The first thing is for GM leadership to get real or get out of
the way. Getting real means knowing and acknowledging that today's
business model is unworkable, that radical changes in the company's
cost structure are required and that all social contracts can be
renegotiated at any time.
As a former early-stage turnaround specialist, I understand the
importance of a leader cutting deeply and quickly to stabilize negative
cash flow while building corporate confidence in a realistic recovery
plan. Confrontation is unavoidable when jobs, plant closings, health-care
obligations and vehicle models must be reduced.
For GM to stay in the automotive game, factories must close, employee
count reduced, health care programs restructured to contain
costs and reduce demand, the supply chain consolidated/stabilized
and all stakeholders agree to embrace a strategy of GM becoming
a smaller, more agile, original equipment manufacturer (OEM).
This corporate vision has to emerge holistically with a sense
of urgency in order to build a foundation for long-term survival.
Starting such a conversation with stakeholders now matters.

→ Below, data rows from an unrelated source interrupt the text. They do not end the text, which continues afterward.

-- pv_equiv track=rewrite | github.com/QunaSys/quri-parts | packages/circuit/quri_parts/circuit/utils/circuit_drawer.py | _create_upper_control_part
-- ===== SOURCE A (Python) =====
-- from typing import Sequence, Union
--
-- def _create_upper_control_part(
--     gate_string: list[str], control_idxs: Sequence[int], target_idxs: Sequence[int]
-- ) -> list[str]:
--     ctrl_q_head = "       "
--     ctrl_q_name = "       "
--     ctrl_q_body = "   ●   "
--     vertical_wire = "   |   "
--
--     upper_ctrl_q_list: list[int] = [
--         ctrl_idx for ctrl_idx in control_idxs if ctrl_idx < min(target_idxs)
--     ]
--
--     gate_string.append(ctrl_q_head)
--     gate_string.append(ctrl_q_name)
--     gate_string.append(ctrl_q_body)
--
--     dist = min(target_idxs) - min(upper_ctrl_q_list)
--     for _ in range(dist * 4 - 3):
--         gate_string.append(vertical_wire)
--
--     for i in upper_ctrl_q_list[1:]:
--         dist = min(target_idxs) - i
--         p = dist * 4 - 2
--         gate_string[-p] = ctrl_q_body
--
--     return gate_string
-- ===== SOURCE B (Python) =====
-- def _create_upper_control_part(gate_string, control_idxs, target_idxs):
--     min_t = min(target_idxs)
--     uppers = [c for c in control_idxs if c < min_t]
--     n = (min_t - min(uppers)) * 4 - 3
--     marks = {(min_t - i) * 4 - 2 for i in uppers[1:]}
--     gate_string.append("       ")
--     gate_string.append("       ")
--     gate_string.append("   \u25cf   ")
--     for k in range(n, 0, -1):
--         gate_string.append("   \u25cf   " if k in marks else "   |   ")
--     return gate_string
-- ===== Notes on version B (the rewrite author's own statement) =====
-- stated objective: faster
-- what changed: B computes min(target_idxs) once (A re-evaluates it for every control index inside the comprehension and the overwrite loop) and emits the wire/control column in one forward pass from a precomputed mark set, replacing A's append-all-wires-then-overwrite-by-negative-index two-phase scheme.
import Mathlib
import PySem

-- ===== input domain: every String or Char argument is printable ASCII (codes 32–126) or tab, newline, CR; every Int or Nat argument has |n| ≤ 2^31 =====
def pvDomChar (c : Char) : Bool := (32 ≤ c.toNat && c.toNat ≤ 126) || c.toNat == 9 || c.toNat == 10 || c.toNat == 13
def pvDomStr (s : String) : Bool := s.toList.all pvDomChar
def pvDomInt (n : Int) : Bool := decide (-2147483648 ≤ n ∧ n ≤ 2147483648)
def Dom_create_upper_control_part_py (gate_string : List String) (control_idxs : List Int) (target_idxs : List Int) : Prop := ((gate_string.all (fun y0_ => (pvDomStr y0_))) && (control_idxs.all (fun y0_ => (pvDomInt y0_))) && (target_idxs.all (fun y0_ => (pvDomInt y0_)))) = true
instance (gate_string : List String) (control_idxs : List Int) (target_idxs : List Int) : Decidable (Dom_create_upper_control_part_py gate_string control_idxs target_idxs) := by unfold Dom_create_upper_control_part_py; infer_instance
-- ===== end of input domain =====

-- B builds the wire/control column in ONE forward pass from a precomputed mark set instead of
-- A's append-all-wires-then-negative-index-overwrite two passes (objective: alternative; return
-- value only — the Python functions mutate gate_string in place, both identically, and return it).


-- ===== PORT A =====
def create_upper_control_part_py (gate_string : List String) (control_idxs : List Int) (target_idxs : List Int) : List String :=
  match PySem.List.min? target_idxs (fun x => x) with
  | none => gate_string          -- min(target_idxs) raises ValueError (excluded by Pre_)
  | some mt =>
    let upper_ctrl_q_list := control_idxs.filter (fun c => decide (c < mt))
    let gs1 := gate_string ++ ["       "]
    let gs2 := gs1 ++ ["       "]
    let gs3 := gs2 ++ ["   ●   "]
    match PySem.List.min? upper_ctrl_q_list (fun x => x) with
    | none => gs3                -- min(upper_ctrl_q_list) raises ValueError (excluded by Pre_)
    | some mu =>
      let dist := mt - mu
      let gs4 := (PySem.List.pyRange 0 (dist * 4 - 3) 1).foldl (fun acc _ => acc ++ ["   |   "]) gs3
      (PySem.List.slice upper_ctrl_q_list (some 1) none).foldl
        (fun acc i => PySem.List.pySetD acc (-((mt - i) * 4 - 2)) "   ●   ") gs4

-- ===== PORT B =====
def create_upper_control_part_py_alt (gate_string : List String) (control_idxs : List Int) (target_idxs : List Int) : List String :=
  match PySem.List.min? target_idxs (fun x => x) with
  | none => gate_string          -- min raises ValueError (excluded by Pre_)
  | some mt =>
    let uppers := control_idxs.filter (fun c => decide (c < mt))
    match PySem.List.min? uppers (fun x => x) with
    | none => gate_string        -- min raises ValueError (excluded by Pre_)
    | some mu =>
      let n := (mt - mu) * 4 - 3
      let marks : PySem.Set Int :=
        PySem.Set.ofList ((PySem.List.slice uppers (some 1) none).map (fun i => (mt - i) * 4 - 2))
      let gs3 := gate_string ++ ["       "] ++ ["       "] ++ ["   ●   "]
      (PySem.List.pyRange n 0 (-1)).foldl
        (fun acc k => acc ++ [if marks.contains k then "   ●   " else "   |   "]) gs3

-- ===== PRECONDITION & SPEC =====
-- Pre_ excludes exactly the inputs where A raises ValueError (min of an empty sequence):
-- empty target_idxs, or no control index below every target index.  B raises there too.
def Pre_create_upper_control_part_py (gate_string : List String) (control_idxs : List Int) (target_idxs : List Int) : Prop :=
  target_idxs ≠ [] ∧ ∃ c ∈ control_idxs, ∀ t ∈ target_idxs, c < t
instance (gate_string : List String) (control_idxs : List Int) (target_idxs : List Int) : Decidable (Pre_create_upper_control_part_py gate_string control_idxs target_idxs) := by unfold Pre_create_upper_control_part_py; infer_instance

def pvWitness_create_upper_control_part_py : List String × List Int × List Int := (["q0"], [0, 1], [2])

def Spec_create_upper_control_part_py (gate_string : List String) (control_idxs : List Int) (target_idxs : List Int) (out : List String) : Prop := out = create_upper_control_part_py_alt gate_string control_idxs target_idxs
instance (gate_string : List String) (control_idxs : List Int) (target_idxs : List Int) (out : List String) : Decidable (Spec_create_upper_control_part_py gate_string control_idxs target_idxs out) := by unfold Spec_create_upper_control_part_py; infer_instance

-- ===== CLAIM (what is proved, stated in full; the proofs are below) =====
def Claim_equal_create_upper_control_part_py : Prop := ∀ (gate_string : List String) (control_idxs : List Int) (target_idxs : List Int), Dom_create_upper_control_part_py gate_string control_idxs target_idxs → Pre_create_upper_control_part_py gate_string control_idxs target_idxs → Spec_create_upper_control_part_py gate_string control_idxs target_idxs (create_upper_control_part_py gate_string control_idxs target_idxs)

-- ===== LEMMAS AND PROOFS =====

lemma pySetD_neg_eq_set {α : Type} (xs : List α) (p : Int) (v : α)
    (h1 : 1 ≤ p) (h2 : p ≤ (xs.length : Int)) :
    PySem.List.pySetD xs (-p) v = xs.set (xs.length - p.toNat) v := by
  have h3 : -(xs.length : Int) ≤ -p := by omega
  have hp0 : ¬ (p ≤ 0) := by omega
  simp [PySem.List.pySetD, PySem.List.pySet?, PySem.List.pyIdx?, h3, hp0]

lemma foldSet_length {α : Type} (ps : List Int) (t : List α) (v : α) :
    (ps.foldl (fun acc p => PySem.List.pySetD acc (-p) v) t).length = t.length := by
  induction ps generalizing t with
  | nil => rfl
  | cons p ps ih => simp [List.foldl_cons, ih, PySem.List.length_pySetD]

lemma foldSet_getElem {α : Type} (ps : List Int) (t : List α) (v : α)
    (hb : ∀ p ∈ ps, 1 ≤ p ∧ p ≤ (t.length : Int)) (j : Nat) (hj : j < t.length) :
    (ps.foldl (fun acc p => PySem.List.pySetD acc (-p) v) t)[j]'(by rw [foldSet_length]; exact hj)
      = if ((t.length : Int) - j) ∈ ps then v else t[j] := by
  induction ps generalizing t with
  | nil => simp
  | cons p ps ih =>
    have hp := hb p (List.mem_cons_self ..)
    have hstep : PySem.List.pySetD t (-p) v = t.set (t.length - p.toNat) v :=
      pySetD_neg_eq_set t p v hp.1 hp.2
    have hlen : (t.set (t.length - p.toNat) v).length = t.length := by simp
    have hb' : ∀ q ∈ ps, 1 ≤ q ∧ q ≤ ((t.set (t.length - p.toNat) v).length : Int) := by
      intro q hq; rw [hlen]; exact hb q (List.mem_cons_of_mem _ hq)
    have := ih (t.set (t.length - p.toNat) v) hb' (by rw [hlen]; exact hj)
    simp only [List.foldl_cons, hstep]
    rw [this]
    rw [List.getElem_set]
    have hiff : (t.length - p.toNat = j) ↔ ((t.length : Int) - j = p) := by omega
    by_cases hmem : ((t.length : Int) - j) ∈ ps
    · simp [hmem, hlen, List.mem_cons]
    · by_cases heq : ((t.length : Int) - j) = p
      · simp [List.mem_cons, heq, hiff.mpr heq]
      · have : ¬ (t.length - p.toNat = j) := fun h => heq (hiff.mp h)
        simp [hmem, hlen, List.mem_cons, heq, this]

lemma foldSet_append {α : Type} (ps : List Int) (gs t : List α) (v : α)
    (hb : ∀ p ∈ ps, 1 ≤ p ∧ p ≤ (t.length : Int)) :
    ps.foldl (fun acc p => PySem.List.pySetD acc (-p) v) (gs ++ t)
      = gs ++ ps.foldl (fun acc p => PySem.List.pySetD acc (-p) v) t := by
  induction ps generalizing t with
  | nil => rfl
  | cons p ps ih =>
    have hp := hb p (List.mem_cons_self ..)
    have hstep : PySem.List.pySetD (gs ++ t) (-p) v = gs ++ t.set (t.length - p.toNat) v := by
      rw [pySetD_neg_eq_set (gs ++ t) p v hp.1 (by simp; omega)]
      rw [List.length_append]
      rw [List.set_append_right _ _ (by omega)]
      have hidx : gs.length + t.length - p.toNat - gs.length = t.length - p.toNat := by omega
      rw [hidx]
    have hstep2 : PySem.List.pySetD t (-p) v = t.set (t.length - p.toNat) v :=
      pySetD_neg_eq_set t p v hp.1 hp.2
    simp only [List.foldl_cons, hstep, hstep2]
    exact ih (t.set (t.length - p.toNat) v)
      (fun q hq => by simpa using hb q (List.mem_cons_of_mem _ hq))


-- ===== VERDICT (by name: the statement is the Claim_ definition above) =====
theorem create_upper_control_part_py_spec : Claim_equal_create_upper_control_part_py := by
  intro gs cs ts hdom hpre
  unfold Spec_create_upper_control_part_py
  unfold create_upper_control_part_py create_upper_control_part_py_alt
  obtain ⟨hts, hex⟩ := hpre
  obtain ⟨c, hc, hlt⟩ := hex
  cases hmt : PySem.List.min? ts (fun x => x) with
  | none => exact absurd ((PySem.List.min?_eq_none_iff _ _).mp hmt) hts
  | some mt =>
  simp only
  set uppers := cs.filter (fun c => decide (c < mt)) with huppers
  have hmtmem : mt ∈ ts := PySem.List.min?_mem hmt
  have hcu : c ∈ uppers := by
    rw [huppers, List.mem_filter]; exact ⟨hc, by simpa using hlt mt hmtmem⟩
  cases hmu : PySem.List.min? uppers (fun x => x) with
  | none => exact absurd ((PySem.List.min?_eq_none_iff _ _).mp hmu ▸ hcu) (List.not_mem_nil)
  | some mu =>
  simp only
  have hmumem : mu ∈ uppers := PySem.List.min?_mem hmu
  have hmult : mu < mt := by have := (List.mem_filter.mp hmumem).2; simpa using this
  have hmin : ∀ y ∈ uppers, mu ≤ y := PySem.List.min?_isMin hmu
  -- abbreviations
  set K : Int := (mt - mu) * 4 - 3 with hKdef
  have hK1 : 1 ≤ K := by omega
  set N : Nat := K.toNat with hNdef
  have hNK : (N : Int) = K := by omega
  set ps : List Int := (PySem.List.slice uppers (some 1) none).map (fun i => (mt - i) * 4 - 2) with hps
  have hb2 : ∀ q ∈ ps, 2 ≤ q ∧ q ≤ K + 1 := by
    intro q hq
    rw [hps] at hq
    obtain ⟨i, hi, rfl⟩ := List.mem_map.mp hq
    rw [PySem.List.slice_from_one] at hi
    have hiu : i ∈ uppers := List.mem_of_mem_tail hi
    have hilt : i < mt := by have := (List.mem_filter.mp hiu).2; simpa using this
    have hile : mu ≤ i := hmin i hiu
    omega
  have hfold : ∀ init : List String,
      (PySem.List.slice uppers (some 1) none).foldl
        (fun acc i => PySem.List.pySetD acc (-((mt - i) * 4 - 2)) "   ●   ") init
      = ps.foldl (fun acc p => PySem.List.pySetD acc (-p) "   ●   ") init := by
    intro init; rw [hps, List.foldl_map]
  have hwires : (PySem.List.pyRange 0 K 1).map (fun _ => "   |   ") = List.replicate N "   |   " := by
    rw [List.map_const', PySem.List.length_pyRange_one]
    congr 1
    omega
  have hcont : ∀ k : Int, (if (PySem.Set.ofList ps).contains k = true then "   ●   " else "   |   ")
      = (if k ∈ ps then "   ●   " else "   |   ") := by
    intro k
    by_cases h : k ∈ ps <;>
      simp [PySem.Set.mem_ofList, h]
  rw [PySem.List.foldl_append_singleton_eq_map, PySem.List.foldl_append_singleton_eq_map,
      hwires, hfold, PySem.List.pyRange_neg_one, List.map_map]
  have hK0 : (K - 0).toNat = N := by omega
  rw [hK0]
  -- pull the three header rows and the wires into one tail
  have hassoc : gs ++ ["       "] ++ ["       "] ++ ["   ●   "] ++ List.replicate N "   |   "
      = gs ++ (["       ", "       ", "   ●   "] ++ List.replicate N "   |   ") := by
    simp
  have hassoc2 : gs ++ ["       "] ++ ["       "] ++ ["   ●   "]
      ++ List.map ((fun k => if (PySem.Set.ofList ps).contains k = true then "   ●   " else "   |   ") ∘ fun k => K - ↑k) (List.range N)
      = gs ++ (["       ", "       ", "   ●   "]
      ++ List.map ((fun k => if (PySem.Set.ofList ps).contains k = true then "   ●   " else "   |   ") ∘ fun k => K - ↑k) (List.range N)) := by
    simp
  rw [hassoc, hassoc2]
  set t0 : List String := ["       ", "       ", "   ●   "] ++ List.replicate N "   |   " with ht0
  have ht0len : t0.length = N + 3 := by simp [ht0]
  have hb : ∀ q ∈ ps, 1 ≤ q ∧ q ≤ (t0.length : Int) := by
    intro q hq; have := hb2 q hq; rw [ht0len]; push_cast; omega
  rw [foldSet_append ps gs t0 _ hb]
  congr 1
  apply List.ext_getElem
  · rw [foldSet_length, ht0len]; simp
  intro j hj1 hj2
  rw [foldSet_length, ht0len] at hj1
  rw [foldSet_getElem ps t0 _ hb j (by omega)]
  by_cases hj3 : j < 3
  · interval_cases j
    · rw [if_neg (by intro h; have := hb2 _ h; rw [ht0len] at this; push_cast at this; omega)]
      simp [ht0]
    · rw [if_neg (by intro h; have := hb2 _ h; rw [ht0len] at this; push_cast at this; omega)]
      simp [ht0]
    · have h2 : t0[2]'(by omega) = "   ●   " := by simp [ht0]
      have hr : (["       ", "       ", "   ●   "]
          ++ List.map ((fun k => if (PySem.Set.ofList ps).contains k = true then "   ●   " else "   |   ") ∘ fun k => K - ↑k) (List.range N))[2]'(by simp)
          = "   ●   " := by simp
      rw [hr, h2]
      split <;> rfl
  · -- wire rows
    have hjm : j - 3 < N := by omega
    have hrhs : (["       ", "       ", "   ●   "]
        ++ List.map ((fun k => if (PySem.Set.ofList ps).contains k = true then "   ●   " else "   |   ") ∘ fun k => K - ↑k) (List.range N))[j]'(by simp; omega)
        = (if (K - ((j : Int) - 3)) ∈ ps then "   ●   " else "   |   ") := by
      rw [List.getElem_append_right (by simp; omega)]
      simp only [List.getElem_map, List.getElem_range, Function.comp_apply, hcont]
      congr 2
      simp
      omega
    rw [hrhs]
    have hlhs0 : t0[j]'(by omega) = "   |   " := by
      simp only [ht0]
      rw [List.getElem_append_right (by simp; omega)]
      simp
    have hceq : ((t0.length : Int) - j) = K - ((j : Int) - 3) := by
      rw [ht0len]; push_cast; omega
    rw [hceq, hlhs0]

Whoever leads this turnaround needs to notify retirees today that
their health care benefits are not guaranteed and tell factory
workers that they must cost share their health care benefits.
When ending health care obligations to retirees alone could
save $4 to $5 billion a year, such a subject needs to be discussed
sooner rather than later.
This turnaround is not just about the survival of an automobile
company and its 324,000 worldwide employees. This is about
a region of our country working through a structural shift
to a global economy---experienced by all of us who supply,
buy, use or invest in General Motors' products. Fifty years
ago, the CEO of General Motors said, "What's good for
General Motors is good for the USA." The same is true
today.

John G. Agno, certified executive & business coach Signature,
Inc., PO Box 2086, Ann Arbor, MI 48106 Telephone: 734.426.2000 (US
Eastern Time Zone) Email: mailto:[email protected]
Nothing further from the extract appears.